■ Task requirements ■
Only one span of the listing below should come back. It runs from the line with "1) & 0x5555)" through the line with "import PySem", and each of its lines must be reproduced exactly.

■ Data shown ■
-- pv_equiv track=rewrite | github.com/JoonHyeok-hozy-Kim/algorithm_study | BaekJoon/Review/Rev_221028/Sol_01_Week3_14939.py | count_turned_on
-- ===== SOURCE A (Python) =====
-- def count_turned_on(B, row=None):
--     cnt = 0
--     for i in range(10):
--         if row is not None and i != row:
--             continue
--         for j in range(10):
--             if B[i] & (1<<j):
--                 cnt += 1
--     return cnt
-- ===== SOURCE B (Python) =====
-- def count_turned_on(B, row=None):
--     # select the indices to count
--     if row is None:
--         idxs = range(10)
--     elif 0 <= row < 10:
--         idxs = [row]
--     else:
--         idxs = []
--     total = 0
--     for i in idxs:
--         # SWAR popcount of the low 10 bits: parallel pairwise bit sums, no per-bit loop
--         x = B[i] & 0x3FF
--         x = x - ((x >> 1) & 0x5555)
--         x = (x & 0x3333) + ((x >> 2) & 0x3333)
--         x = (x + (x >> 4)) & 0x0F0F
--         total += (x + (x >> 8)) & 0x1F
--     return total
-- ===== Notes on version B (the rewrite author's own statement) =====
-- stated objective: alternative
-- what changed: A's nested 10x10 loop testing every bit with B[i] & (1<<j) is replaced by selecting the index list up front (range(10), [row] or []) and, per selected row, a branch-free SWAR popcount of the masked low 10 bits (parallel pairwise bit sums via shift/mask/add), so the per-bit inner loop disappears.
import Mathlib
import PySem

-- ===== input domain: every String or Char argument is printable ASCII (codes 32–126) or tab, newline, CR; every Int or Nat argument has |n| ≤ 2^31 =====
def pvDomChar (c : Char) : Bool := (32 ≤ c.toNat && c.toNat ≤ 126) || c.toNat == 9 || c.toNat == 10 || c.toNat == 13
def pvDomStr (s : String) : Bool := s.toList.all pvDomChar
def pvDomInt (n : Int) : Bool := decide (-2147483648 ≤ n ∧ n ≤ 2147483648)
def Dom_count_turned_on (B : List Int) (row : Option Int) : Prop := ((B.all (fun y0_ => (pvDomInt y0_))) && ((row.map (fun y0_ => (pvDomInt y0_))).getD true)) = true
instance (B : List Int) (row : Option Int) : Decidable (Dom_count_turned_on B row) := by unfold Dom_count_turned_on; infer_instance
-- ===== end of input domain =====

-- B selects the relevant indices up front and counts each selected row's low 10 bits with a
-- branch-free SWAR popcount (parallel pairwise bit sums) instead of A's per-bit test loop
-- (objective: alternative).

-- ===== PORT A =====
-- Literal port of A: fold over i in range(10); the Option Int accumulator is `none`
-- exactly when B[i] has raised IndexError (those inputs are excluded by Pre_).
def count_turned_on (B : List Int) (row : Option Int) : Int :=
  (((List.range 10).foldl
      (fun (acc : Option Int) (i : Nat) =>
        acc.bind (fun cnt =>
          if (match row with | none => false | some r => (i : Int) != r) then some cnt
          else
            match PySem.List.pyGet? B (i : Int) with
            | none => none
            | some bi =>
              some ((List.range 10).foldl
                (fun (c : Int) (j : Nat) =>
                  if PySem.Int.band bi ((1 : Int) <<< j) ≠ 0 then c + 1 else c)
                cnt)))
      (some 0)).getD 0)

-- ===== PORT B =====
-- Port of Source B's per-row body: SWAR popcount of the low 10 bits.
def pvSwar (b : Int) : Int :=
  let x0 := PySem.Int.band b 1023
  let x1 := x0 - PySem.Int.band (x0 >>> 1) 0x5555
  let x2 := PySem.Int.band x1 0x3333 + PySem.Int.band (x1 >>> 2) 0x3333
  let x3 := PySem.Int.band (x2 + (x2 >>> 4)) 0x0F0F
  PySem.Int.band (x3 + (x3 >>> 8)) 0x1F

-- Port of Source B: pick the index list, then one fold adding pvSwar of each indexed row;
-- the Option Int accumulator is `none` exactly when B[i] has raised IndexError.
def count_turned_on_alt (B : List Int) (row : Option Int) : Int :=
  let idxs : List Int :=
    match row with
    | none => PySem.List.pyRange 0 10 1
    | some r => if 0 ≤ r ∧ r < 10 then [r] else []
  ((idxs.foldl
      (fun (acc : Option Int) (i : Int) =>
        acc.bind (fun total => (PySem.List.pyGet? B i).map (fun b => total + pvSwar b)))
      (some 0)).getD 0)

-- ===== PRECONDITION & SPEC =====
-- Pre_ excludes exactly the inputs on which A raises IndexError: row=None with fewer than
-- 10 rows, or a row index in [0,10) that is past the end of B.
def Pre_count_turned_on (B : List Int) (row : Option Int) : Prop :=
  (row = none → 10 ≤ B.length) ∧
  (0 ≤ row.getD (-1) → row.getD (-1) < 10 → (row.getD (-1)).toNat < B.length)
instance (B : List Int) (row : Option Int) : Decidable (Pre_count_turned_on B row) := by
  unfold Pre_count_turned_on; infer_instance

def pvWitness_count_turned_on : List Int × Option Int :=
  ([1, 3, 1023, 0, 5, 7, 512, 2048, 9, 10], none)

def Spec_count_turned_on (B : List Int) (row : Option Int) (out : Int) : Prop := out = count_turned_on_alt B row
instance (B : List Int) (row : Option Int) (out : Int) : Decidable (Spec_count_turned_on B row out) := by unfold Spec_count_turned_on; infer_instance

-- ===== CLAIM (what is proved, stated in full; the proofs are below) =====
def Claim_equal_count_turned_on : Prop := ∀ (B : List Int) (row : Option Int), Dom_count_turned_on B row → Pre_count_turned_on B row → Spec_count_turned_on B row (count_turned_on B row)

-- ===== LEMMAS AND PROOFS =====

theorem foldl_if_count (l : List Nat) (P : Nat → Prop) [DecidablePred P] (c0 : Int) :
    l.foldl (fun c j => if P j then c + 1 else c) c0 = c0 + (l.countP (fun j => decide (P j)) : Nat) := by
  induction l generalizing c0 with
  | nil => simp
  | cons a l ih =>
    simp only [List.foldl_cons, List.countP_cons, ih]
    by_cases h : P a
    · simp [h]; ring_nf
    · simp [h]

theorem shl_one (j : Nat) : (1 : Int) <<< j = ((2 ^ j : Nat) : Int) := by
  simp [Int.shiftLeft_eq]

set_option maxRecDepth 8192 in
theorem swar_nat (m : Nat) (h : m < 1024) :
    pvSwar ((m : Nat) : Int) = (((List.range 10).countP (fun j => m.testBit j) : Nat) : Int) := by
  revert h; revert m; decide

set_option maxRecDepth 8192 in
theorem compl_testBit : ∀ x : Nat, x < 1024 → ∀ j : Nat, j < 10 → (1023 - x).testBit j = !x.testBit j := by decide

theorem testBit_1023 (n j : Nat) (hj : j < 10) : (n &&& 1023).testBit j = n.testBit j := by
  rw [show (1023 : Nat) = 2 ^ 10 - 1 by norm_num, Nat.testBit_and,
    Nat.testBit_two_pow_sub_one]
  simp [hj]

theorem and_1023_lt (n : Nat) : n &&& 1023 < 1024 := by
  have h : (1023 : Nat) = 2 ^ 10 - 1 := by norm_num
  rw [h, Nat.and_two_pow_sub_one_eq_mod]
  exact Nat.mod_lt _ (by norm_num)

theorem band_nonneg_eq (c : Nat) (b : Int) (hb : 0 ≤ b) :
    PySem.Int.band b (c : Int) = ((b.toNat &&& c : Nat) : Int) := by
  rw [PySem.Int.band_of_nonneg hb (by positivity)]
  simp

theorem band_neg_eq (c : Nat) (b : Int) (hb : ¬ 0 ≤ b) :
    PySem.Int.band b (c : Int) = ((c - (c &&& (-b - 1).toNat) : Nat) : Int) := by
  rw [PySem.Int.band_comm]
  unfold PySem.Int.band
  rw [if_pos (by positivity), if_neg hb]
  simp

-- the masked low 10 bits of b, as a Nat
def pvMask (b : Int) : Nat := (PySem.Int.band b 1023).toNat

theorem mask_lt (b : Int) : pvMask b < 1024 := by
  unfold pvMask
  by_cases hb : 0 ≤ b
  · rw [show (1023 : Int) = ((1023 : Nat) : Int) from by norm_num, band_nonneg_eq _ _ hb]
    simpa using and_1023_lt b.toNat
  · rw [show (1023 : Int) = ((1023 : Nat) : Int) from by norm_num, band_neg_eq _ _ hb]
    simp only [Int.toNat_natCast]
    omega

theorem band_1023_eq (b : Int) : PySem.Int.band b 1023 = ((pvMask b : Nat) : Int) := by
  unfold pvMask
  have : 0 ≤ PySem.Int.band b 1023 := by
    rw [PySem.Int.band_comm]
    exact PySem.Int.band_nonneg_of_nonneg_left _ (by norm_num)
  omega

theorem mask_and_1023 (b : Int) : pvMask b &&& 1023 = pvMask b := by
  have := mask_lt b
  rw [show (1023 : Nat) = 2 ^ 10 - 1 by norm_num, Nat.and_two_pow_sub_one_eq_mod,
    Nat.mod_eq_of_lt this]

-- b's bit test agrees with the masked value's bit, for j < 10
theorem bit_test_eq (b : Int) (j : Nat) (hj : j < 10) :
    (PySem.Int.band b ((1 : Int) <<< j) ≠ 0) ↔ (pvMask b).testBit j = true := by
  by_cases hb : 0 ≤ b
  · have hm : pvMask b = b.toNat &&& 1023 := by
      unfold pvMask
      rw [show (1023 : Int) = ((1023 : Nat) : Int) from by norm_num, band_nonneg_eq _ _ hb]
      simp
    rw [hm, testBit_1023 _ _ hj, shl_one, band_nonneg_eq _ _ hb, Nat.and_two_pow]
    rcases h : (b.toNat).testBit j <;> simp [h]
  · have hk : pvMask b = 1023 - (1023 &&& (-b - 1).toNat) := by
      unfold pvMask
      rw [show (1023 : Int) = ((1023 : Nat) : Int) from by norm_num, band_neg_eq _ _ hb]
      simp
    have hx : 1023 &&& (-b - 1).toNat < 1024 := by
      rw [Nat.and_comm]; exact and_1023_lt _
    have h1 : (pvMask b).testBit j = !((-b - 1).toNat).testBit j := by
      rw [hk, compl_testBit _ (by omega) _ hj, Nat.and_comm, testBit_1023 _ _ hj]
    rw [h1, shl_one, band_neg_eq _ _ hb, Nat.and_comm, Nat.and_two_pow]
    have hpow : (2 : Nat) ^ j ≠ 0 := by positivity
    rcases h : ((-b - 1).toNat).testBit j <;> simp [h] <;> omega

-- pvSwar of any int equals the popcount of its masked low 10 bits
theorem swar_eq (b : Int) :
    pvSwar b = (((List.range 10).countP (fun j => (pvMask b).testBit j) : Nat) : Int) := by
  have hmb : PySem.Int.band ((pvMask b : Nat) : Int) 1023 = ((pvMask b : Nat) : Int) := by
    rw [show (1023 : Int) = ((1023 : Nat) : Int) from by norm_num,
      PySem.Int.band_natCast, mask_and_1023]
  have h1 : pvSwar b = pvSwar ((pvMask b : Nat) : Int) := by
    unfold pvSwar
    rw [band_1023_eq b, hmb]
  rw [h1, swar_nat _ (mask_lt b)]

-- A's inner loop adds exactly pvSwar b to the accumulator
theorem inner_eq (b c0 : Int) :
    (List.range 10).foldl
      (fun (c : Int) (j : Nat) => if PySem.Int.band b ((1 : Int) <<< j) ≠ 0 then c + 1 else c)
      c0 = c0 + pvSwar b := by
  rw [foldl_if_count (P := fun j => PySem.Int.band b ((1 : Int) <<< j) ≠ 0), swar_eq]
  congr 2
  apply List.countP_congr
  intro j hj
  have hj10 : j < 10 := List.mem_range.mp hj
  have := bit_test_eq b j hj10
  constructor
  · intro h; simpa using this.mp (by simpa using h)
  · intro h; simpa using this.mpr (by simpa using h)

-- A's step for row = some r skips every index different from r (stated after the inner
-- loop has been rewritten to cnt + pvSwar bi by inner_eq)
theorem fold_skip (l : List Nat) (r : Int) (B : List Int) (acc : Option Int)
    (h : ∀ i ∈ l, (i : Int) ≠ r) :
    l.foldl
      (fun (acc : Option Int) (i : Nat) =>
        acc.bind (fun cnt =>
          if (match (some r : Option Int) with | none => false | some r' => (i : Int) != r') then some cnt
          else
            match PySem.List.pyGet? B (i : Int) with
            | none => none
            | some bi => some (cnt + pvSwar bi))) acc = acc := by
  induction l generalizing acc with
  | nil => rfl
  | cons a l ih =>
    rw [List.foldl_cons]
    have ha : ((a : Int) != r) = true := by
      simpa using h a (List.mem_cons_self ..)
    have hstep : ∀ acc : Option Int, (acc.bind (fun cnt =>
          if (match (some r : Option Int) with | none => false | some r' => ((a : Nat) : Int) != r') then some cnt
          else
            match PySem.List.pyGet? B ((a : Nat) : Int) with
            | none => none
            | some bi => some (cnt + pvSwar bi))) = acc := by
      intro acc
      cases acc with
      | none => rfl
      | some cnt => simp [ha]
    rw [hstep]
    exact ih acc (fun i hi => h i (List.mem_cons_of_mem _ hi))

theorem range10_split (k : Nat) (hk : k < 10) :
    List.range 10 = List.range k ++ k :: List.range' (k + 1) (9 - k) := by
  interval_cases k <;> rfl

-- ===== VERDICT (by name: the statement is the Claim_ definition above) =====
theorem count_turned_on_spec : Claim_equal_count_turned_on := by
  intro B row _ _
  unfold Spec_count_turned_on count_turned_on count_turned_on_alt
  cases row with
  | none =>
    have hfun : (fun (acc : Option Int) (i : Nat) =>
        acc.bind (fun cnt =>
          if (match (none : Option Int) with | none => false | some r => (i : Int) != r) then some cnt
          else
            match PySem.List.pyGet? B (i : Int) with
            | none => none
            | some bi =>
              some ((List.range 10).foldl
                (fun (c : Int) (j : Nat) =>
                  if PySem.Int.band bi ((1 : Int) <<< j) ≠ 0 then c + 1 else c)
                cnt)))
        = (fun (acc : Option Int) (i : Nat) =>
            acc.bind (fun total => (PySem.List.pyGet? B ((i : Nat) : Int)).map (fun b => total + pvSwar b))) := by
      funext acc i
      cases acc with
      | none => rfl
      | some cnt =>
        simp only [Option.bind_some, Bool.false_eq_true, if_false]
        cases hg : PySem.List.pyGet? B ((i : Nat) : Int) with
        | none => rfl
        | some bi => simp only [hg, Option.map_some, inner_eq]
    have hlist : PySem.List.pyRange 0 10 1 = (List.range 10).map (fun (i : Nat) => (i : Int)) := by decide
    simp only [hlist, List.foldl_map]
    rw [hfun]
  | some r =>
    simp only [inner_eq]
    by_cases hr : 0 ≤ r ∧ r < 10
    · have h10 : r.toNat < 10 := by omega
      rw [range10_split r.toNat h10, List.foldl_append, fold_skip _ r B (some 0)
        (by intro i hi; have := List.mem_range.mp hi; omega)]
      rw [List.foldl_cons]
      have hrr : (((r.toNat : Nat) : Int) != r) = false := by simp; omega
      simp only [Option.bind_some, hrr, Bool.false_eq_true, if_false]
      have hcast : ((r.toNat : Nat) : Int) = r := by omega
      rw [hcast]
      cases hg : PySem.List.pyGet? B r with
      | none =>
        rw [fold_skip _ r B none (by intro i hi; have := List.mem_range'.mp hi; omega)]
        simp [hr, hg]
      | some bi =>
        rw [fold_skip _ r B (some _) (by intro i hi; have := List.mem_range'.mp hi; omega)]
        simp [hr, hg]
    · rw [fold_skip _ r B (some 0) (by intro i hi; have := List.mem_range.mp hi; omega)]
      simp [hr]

■ Exercise solution ■
--         x = x - ((x >> 1) & 0x5555)
--         x = (x & 0x3333) + ((x >> 2) & 0x3333)
--         x = (x + (x >> 4)) & 0x0F0F
--         total += (x + (x >> 8)) & 0x1F
--     return total
-- ===== Notes on version B (the rewrite author's own statement) =====
-- stated objective: alternative
-- what changed: A's nested 10x10 loop testing every bit with B[i] & (1<<j) is replaced by selecting the index list up front (range(10), [row] or []) and, per selected row, a branch-free SWAR popcount of the masked low 10 bits (parallel pairwise bit sums via shift/mask/add), so the per-bit inner loop disappears.
import Mathlib
import PySem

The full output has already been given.